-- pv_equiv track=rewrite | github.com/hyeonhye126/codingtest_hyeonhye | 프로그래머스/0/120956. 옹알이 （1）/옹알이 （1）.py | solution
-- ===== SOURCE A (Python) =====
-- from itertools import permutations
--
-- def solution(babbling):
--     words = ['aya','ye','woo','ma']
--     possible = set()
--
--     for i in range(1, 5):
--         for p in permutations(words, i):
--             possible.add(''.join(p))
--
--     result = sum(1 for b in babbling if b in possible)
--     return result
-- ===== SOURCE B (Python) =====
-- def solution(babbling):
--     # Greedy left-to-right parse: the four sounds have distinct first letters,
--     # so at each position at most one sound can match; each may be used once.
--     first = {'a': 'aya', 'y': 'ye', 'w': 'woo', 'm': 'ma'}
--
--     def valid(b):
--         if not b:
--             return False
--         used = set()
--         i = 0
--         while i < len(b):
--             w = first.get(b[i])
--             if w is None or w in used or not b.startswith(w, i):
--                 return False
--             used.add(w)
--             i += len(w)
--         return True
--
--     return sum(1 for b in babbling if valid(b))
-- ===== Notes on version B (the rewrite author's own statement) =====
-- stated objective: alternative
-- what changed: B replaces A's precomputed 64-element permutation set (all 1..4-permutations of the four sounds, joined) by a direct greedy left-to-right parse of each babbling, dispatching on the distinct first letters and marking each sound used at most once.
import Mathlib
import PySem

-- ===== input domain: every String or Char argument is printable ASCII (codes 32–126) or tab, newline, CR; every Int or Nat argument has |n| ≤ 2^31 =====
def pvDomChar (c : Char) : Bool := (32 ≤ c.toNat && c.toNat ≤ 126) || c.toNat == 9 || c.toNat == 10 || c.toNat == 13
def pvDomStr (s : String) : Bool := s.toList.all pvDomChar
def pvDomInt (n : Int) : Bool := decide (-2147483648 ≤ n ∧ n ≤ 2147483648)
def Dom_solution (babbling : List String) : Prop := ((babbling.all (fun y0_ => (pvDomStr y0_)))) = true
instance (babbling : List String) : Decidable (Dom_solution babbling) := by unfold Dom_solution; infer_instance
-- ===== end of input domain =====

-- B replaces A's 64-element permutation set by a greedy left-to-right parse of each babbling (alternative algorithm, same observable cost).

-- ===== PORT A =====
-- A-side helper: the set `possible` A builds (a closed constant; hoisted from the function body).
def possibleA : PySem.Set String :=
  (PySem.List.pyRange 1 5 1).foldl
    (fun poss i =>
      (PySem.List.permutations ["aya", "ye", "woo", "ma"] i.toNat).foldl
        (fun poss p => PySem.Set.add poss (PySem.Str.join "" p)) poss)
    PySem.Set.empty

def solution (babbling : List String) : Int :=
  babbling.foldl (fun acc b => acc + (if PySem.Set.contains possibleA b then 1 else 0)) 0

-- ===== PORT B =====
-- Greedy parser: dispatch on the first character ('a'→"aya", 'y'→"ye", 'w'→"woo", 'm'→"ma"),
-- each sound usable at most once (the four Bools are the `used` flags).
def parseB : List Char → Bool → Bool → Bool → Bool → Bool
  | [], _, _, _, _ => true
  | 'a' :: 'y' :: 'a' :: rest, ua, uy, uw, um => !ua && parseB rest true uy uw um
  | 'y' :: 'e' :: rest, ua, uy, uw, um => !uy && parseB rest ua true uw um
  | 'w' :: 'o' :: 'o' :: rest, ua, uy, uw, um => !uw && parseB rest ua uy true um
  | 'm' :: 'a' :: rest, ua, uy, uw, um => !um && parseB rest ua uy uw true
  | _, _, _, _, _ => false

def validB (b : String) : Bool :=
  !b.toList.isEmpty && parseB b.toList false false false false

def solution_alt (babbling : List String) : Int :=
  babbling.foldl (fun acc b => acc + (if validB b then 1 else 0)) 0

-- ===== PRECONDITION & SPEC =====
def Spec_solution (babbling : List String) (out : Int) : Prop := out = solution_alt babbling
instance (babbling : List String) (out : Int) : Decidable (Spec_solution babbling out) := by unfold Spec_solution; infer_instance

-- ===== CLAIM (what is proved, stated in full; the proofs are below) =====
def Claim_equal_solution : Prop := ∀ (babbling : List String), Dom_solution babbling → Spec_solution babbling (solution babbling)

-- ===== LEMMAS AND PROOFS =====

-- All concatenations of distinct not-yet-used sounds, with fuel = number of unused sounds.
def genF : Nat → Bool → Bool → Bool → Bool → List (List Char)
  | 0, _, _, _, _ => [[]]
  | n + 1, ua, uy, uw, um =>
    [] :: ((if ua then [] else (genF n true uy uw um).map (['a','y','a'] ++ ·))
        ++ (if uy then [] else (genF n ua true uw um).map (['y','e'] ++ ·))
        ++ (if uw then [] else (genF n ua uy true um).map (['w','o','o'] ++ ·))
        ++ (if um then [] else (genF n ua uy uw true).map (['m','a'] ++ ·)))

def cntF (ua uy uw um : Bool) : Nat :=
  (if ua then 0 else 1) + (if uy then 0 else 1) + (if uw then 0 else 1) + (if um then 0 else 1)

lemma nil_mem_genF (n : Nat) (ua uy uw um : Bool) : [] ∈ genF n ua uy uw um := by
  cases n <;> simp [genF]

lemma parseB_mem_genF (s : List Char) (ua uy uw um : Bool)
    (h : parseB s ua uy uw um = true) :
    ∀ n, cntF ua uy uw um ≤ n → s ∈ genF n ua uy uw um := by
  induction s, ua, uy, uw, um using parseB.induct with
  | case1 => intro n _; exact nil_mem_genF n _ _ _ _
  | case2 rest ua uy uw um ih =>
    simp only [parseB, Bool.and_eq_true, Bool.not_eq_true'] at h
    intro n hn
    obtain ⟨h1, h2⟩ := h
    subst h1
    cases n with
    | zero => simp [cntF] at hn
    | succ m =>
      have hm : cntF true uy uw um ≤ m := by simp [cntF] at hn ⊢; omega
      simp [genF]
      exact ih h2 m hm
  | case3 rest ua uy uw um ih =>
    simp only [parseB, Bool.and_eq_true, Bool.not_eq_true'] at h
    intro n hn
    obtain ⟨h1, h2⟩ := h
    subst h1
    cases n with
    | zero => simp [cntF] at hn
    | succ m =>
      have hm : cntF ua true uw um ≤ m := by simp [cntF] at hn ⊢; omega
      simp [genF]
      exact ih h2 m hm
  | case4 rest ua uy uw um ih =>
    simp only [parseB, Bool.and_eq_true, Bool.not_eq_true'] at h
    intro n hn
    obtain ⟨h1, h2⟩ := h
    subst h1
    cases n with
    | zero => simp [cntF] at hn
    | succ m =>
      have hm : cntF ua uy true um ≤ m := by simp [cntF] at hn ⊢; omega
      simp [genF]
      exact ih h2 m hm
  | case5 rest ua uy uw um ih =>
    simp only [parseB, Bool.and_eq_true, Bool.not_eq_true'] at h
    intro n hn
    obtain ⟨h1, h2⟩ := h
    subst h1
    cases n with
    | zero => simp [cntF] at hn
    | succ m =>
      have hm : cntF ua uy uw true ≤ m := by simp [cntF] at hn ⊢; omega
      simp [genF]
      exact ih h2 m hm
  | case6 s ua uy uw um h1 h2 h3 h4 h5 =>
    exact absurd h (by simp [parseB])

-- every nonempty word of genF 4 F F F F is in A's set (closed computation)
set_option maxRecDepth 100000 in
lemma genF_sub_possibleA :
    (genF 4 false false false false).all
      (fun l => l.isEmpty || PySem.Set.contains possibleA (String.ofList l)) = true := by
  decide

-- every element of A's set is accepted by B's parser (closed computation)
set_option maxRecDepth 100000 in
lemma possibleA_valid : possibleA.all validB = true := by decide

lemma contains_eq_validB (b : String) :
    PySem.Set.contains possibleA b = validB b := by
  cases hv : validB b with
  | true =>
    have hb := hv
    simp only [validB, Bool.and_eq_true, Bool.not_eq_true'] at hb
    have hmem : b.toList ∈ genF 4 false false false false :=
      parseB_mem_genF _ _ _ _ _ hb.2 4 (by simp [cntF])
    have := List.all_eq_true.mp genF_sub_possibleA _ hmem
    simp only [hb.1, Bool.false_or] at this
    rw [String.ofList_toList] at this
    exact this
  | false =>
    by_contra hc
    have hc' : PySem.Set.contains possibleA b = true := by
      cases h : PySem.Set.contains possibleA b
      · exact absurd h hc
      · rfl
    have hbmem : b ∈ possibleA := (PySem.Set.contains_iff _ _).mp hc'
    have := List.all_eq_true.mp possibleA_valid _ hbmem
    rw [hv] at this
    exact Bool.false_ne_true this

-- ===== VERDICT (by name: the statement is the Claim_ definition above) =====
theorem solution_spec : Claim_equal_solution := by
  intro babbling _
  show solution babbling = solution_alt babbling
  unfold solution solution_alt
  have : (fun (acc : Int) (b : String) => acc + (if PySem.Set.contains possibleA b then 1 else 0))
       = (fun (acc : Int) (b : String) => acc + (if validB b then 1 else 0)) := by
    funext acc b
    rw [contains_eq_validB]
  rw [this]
■ ■ ■ ■ ■ ■ ■
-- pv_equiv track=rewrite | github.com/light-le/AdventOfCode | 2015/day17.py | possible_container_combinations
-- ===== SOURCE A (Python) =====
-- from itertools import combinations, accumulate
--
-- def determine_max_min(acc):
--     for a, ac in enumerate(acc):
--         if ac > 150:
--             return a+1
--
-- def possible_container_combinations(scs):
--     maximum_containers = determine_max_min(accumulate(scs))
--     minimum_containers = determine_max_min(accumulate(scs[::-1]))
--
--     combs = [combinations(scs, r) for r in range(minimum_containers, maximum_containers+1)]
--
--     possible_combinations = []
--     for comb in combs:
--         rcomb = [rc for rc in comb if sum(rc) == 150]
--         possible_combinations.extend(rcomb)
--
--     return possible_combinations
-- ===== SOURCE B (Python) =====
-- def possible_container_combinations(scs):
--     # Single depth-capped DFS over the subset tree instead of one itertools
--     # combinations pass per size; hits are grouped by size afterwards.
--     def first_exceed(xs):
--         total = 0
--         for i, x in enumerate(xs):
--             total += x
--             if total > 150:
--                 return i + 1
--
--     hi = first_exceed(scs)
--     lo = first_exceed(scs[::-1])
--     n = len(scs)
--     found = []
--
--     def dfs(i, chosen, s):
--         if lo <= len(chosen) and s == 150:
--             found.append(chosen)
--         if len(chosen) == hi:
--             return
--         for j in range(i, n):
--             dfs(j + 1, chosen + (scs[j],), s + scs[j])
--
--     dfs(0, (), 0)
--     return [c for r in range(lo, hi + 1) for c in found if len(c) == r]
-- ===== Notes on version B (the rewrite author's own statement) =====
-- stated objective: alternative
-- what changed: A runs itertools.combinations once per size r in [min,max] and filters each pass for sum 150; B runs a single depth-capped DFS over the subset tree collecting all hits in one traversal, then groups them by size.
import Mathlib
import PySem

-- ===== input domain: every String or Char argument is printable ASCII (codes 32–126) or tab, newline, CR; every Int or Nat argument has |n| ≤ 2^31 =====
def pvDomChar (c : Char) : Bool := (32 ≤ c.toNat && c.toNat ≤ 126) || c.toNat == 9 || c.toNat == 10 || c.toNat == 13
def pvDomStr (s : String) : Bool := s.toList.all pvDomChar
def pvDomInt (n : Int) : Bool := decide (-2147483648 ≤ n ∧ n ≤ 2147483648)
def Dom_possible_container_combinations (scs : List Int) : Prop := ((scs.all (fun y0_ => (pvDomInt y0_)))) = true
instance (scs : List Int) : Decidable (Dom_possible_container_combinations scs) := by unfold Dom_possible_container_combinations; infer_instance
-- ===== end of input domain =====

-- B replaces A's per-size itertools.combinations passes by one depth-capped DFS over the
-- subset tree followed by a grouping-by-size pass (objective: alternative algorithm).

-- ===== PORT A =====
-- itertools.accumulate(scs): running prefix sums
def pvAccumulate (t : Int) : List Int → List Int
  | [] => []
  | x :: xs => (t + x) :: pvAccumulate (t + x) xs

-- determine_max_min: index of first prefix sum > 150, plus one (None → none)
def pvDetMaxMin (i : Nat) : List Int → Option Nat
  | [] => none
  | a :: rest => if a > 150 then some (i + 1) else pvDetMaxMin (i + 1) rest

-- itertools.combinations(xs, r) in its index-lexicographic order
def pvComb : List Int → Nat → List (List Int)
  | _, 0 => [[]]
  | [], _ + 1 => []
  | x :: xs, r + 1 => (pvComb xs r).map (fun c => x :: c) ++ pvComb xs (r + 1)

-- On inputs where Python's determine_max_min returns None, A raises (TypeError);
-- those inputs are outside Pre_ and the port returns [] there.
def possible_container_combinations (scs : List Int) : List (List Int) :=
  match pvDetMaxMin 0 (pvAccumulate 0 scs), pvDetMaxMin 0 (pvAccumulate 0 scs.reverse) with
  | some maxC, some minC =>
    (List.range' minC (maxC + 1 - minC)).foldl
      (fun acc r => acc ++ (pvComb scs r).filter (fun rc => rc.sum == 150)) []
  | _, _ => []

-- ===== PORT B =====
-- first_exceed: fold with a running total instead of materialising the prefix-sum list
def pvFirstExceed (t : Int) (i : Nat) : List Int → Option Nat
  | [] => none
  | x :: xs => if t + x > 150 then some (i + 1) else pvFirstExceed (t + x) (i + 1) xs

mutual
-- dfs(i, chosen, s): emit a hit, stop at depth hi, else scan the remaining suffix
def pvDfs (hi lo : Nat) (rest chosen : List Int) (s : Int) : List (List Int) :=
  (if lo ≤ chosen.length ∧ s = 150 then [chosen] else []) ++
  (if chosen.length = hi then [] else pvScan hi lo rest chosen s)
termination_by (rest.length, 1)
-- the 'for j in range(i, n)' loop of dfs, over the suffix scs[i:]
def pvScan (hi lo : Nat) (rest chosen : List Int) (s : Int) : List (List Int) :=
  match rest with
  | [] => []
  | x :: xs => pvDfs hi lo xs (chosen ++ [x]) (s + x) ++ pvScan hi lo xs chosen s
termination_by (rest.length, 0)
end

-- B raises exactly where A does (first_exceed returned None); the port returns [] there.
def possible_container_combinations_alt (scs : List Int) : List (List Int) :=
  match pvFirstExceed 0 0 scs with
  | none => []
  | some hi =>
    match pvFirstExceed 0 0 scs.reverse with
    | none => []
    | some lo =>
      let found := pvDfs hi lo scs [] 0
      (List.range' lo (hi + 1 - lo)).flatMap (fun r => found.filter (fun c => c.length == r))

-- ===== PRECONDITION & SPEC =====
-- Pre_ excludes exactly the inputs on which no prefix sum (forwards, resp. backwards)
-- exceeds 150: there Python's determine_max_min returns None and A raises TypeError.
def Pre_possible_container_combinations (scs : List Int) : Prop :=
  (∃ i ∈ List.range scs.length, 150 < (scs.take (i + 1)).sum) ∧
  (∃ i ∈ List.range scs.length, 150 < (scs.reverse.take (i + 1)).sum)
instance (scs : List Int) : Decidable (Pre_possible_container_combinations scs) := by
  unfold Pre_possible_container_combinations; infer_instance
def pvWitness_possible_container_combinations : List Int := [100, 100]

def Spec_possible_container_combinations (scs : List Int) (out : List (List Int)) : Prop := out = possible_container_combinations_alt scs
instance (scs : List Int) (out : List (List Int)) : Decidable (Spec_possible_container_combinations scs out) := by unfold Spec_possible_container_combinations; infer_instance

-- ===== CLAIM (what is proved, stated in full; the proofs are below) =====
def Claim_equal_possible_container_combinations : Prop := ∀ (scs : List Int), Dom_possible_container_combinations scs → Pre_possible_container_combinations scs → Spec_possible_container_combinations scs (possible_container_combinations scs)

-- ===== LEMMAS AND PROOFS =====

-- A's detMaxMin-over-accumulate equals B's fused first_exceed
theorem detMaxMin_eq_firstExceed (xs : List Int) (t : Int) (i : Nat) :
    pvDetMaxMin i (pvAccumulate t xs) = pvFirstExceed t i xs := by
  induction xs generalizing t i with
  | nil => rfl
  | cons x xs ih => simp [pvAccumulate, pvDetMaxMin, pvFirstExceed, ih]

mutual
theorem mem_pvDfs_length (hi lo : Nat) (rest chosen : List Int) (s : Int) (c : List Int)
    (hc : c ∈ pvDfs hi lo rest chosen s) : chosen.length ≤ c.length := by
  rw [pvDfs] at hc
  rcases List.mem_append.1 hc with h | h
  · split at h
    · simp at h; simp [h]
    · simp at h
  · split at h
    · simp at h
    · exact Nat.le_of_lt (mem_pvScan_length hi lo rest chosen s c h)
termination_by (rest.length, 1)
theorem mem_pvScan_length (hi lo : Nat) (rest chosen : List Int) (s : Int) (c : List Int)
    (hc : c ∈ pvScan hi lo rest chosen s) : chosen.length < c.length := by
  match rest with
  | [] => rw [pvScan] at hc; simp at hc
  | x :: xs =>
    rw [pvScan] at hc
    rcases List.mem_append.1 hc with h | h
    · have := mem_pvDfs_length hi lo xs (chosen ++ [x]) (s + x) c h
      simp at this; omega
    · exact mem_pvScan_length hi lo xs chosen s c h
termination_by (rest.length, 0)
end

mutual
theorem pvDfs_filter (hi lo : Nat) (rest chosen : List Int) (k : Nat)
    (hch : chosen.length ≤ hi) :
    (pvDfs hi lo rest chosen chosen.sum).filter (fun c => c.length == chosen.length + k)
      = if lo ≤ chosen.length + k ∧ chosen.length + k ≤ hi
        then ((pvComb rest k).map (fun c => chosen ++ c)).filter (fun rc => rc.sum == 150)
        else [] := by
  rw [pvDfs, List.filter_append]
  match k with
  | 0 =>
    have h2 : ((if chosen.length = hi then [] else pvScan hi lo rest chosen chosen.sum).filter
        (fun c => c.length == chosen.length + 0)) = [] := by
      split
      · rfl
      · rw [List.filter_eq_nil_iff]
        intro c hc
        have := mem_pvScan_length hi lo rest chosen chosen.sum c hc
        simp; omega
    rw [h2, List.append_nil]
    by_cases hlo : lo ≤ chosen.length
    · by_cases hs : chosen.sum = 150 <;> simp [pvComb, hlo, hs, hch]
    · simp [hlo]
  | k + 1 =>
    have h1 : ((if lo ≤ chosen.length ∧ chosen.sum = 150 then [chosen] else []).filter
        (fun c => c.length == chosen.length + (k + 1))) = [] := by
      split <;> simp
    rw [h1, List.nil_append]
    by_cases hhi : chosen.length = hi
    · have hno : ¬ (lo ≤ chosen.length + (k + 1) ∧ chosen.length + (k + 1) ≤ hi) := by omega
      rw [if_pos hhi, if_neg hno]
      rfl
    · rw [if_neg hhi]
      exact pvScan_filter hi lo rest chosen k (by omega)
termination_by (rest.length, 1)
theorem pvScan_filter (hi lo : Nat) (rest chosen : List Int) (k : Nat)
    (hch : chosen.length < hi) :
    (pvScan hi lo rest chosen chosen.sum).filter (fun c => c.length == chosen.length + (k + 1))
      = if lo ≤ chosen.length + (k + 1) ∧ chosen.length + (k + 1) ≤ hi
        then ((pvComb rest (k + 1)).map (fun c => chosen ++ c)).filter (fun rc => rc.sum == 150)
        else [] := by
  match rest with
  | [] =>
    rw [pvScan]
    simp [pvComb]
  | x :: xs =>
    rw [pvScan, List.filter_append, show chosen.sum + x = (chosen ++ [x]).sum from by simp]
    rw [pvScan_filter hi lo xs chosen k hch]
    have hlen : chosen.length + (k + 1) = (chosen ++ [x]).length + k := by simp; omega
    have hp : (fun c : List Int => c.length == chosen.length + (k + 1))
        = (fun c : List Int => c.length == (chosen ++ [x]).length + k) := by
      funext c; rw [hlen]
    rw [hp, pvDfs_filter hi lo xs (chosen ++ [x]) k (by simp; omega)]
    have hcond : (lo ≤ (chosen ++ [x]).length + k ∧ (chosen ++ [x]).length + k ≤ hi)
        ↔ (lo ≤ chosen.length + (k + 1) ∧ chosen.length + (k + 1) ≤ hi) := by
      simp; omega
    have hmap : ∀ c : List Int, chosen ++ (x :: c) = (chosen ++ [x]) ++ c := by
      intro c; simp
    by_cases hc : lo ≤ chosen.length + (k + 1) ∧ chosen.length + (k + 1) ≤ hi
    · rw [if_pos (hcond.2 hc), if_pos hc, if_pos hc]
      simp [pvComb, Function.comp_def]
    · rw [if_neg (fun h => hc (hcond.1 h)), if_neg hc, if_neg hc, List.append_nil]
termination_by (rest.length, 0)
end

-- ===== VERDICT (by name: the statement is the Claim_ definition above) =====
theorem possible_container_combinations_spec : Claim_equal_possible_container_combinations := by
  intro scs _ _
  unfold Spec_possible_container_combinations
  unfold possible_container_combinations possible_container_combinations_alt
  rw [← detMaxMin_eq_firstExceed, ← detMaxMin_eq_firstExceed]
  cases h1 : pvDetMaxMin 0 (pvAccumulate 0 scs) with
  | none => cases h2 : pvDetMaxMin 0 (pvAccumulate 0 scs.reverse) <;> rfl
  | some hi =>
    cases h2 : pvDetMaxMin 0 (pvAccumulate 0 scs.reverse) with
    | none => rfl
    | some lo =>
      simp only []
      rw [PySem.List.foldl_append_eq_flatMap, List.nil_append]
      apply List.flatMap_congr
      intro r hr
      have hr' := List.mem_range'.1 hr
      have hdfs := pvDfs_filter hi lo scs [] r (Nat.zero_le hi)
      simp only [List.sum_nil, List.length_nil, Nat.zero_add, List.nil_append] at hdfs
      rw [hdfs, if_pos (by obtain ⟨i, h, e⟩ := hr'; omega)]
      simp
■ ■ ■ ■ ■ ■ ■
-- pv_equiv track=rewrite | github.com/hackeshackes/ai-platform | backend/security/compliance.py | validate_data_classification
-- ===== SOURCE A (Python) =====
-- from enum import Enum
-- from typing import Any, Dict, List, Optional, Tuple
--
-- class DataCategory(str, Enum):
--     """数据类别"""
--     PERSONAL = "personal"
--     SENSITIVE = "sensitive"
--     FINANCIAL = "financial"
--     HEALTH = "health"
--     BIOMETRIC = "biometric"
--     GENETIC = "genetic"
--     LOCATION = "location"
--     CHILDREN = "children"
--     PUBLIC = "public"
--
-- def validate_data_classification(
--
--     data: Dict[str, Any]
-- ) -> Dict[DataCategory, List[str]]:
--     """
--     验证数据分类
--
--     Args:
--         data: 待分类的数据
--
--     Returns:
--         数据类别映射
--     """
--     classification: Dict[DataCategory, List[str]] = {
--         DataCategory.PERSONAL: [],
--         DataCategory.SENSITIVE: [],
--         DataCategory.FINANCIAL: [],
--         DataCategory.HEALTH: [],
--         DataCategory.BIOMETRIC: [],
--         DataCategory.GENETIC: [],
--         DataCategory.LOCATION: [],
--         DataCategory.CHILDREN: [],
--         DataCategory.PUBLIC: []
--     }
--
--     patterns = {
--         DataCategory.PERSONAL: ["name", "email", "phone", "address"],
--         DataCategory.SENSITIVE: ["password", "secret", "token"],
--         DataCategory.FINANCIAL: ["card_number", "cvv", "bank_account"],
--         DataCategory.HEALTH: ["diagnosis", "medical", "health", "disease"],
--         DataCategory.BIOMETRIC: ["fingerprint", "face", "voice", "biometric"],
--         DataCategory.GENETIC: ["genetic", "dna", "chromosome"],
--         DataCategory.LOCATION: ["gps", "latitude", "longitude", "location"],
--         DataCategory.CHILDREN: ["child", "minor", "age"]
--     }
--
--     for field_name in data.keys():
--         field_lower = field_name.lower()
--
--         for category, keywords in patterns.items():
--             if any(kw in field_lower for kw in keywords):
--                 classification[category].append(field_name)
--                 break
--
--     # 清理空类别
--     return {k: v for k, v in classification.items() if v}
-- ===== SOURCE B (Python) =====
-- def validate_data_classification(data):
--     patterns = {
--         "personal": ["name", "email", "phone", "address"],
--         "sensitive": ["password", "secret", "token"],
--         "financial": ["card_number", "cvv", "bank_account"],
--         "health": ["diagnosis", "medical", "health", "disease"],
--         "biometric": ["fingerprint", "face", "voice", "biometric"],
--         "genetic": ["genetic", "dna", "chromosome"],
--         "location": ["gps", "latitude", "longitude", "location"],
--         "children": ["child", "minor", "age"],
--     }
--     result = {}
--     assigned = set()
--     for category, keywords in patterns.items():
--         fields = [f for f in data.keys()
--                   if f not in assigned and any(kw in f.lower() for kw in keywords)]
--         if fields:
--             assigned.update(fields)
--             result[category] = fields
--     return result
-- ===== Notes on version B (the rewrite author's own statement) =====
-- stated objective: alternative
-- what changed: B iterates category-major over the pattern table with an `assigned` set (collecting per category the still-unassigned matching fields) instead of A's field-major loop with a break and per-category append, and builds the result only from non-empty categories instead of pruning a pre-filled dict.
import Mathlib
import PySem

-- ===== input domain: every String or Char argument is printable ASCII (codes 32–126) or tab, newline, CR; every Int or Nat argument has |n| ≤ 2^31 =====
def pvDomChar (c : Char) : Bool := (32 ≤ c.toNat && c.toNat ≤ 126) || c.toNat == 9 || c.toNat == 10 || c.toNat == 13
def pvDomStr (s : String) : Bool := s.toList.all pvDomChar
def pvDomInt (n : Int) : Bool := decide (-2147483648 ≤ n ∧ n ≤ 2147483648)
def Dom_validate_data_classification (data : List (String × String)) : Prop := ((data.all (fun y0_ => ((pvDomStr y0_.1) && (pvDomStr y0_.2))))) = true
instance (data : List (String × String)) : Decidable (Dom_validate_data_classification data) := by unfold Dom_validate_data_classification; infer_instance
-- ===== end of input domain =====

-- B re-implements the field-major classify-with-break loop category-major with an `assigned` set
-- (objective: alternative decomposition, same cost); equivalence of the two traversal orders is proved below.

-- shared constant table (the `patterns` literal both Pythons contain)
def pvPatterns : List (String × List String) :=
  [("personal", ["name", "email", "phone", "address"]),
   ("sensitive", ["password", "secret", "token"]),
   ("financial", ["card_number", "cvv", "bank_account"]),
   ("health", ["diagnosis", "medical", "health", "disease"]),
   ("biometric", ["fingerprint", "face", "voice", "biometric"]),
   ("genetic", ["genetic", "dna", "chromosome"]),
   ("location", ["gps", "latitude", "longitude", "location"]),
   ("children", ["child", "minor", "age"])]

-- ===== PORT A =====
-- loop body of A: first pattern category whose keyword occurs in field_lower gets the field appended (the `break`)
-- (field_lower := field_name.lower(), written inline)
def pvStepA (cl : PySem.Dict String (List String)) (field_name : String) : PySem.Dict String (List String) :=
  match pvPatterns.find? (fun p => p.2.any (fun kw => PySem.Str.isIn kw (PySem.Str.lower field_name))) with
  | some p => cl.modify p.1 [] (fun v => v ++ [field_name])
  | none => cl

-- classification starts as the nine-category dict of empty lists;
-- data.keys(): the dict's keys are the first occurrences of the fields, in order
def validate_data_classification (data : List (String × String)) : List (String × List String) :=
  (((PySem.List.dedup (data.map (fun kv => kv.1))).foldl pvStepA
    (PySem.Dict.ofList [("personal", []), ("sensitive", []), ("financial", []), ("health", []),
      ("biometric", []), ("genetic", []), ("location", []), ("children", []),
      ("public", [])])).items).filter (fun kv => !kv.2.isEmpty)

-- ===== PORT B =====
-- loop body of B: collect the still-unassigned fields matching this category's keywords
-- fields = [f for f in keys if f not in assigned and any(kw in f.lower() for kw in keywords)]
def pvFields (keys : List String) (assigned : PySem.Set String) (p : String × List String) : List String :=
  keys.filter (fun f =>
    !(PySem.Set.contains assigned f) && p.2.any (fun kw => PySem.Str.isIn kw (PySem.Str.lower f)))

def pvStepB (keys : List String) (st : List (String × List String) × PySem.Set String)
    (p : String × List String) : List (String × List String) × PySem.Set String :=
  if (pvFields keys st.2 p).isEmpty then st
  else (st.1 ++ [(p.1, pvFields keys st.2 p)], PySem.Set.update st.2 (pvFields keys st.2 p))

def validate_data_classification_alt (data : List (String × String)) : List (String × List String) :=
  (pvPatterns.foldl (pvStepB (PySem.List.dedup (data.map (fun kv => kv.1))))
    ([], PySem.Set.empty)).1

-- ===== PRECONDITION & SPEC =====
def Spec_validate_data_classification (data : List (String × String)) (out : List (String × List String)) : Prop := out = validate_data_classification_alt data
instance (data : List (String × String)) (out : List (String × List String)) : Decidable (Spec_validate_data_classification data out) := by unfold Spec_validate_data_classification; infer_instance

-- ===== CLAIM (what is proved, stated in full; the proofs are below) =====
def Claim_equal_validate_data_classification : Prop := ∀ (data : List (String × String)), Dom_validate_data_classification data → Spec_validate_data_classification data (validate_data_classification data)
■ ■ ■ ■ ■ ■ ■
* EXERCISE OBJECTIVE *
Only a number is wanted here: the count of lines in the material above that contain "induction".

* ANSWER TO THIS PROBLEM *
2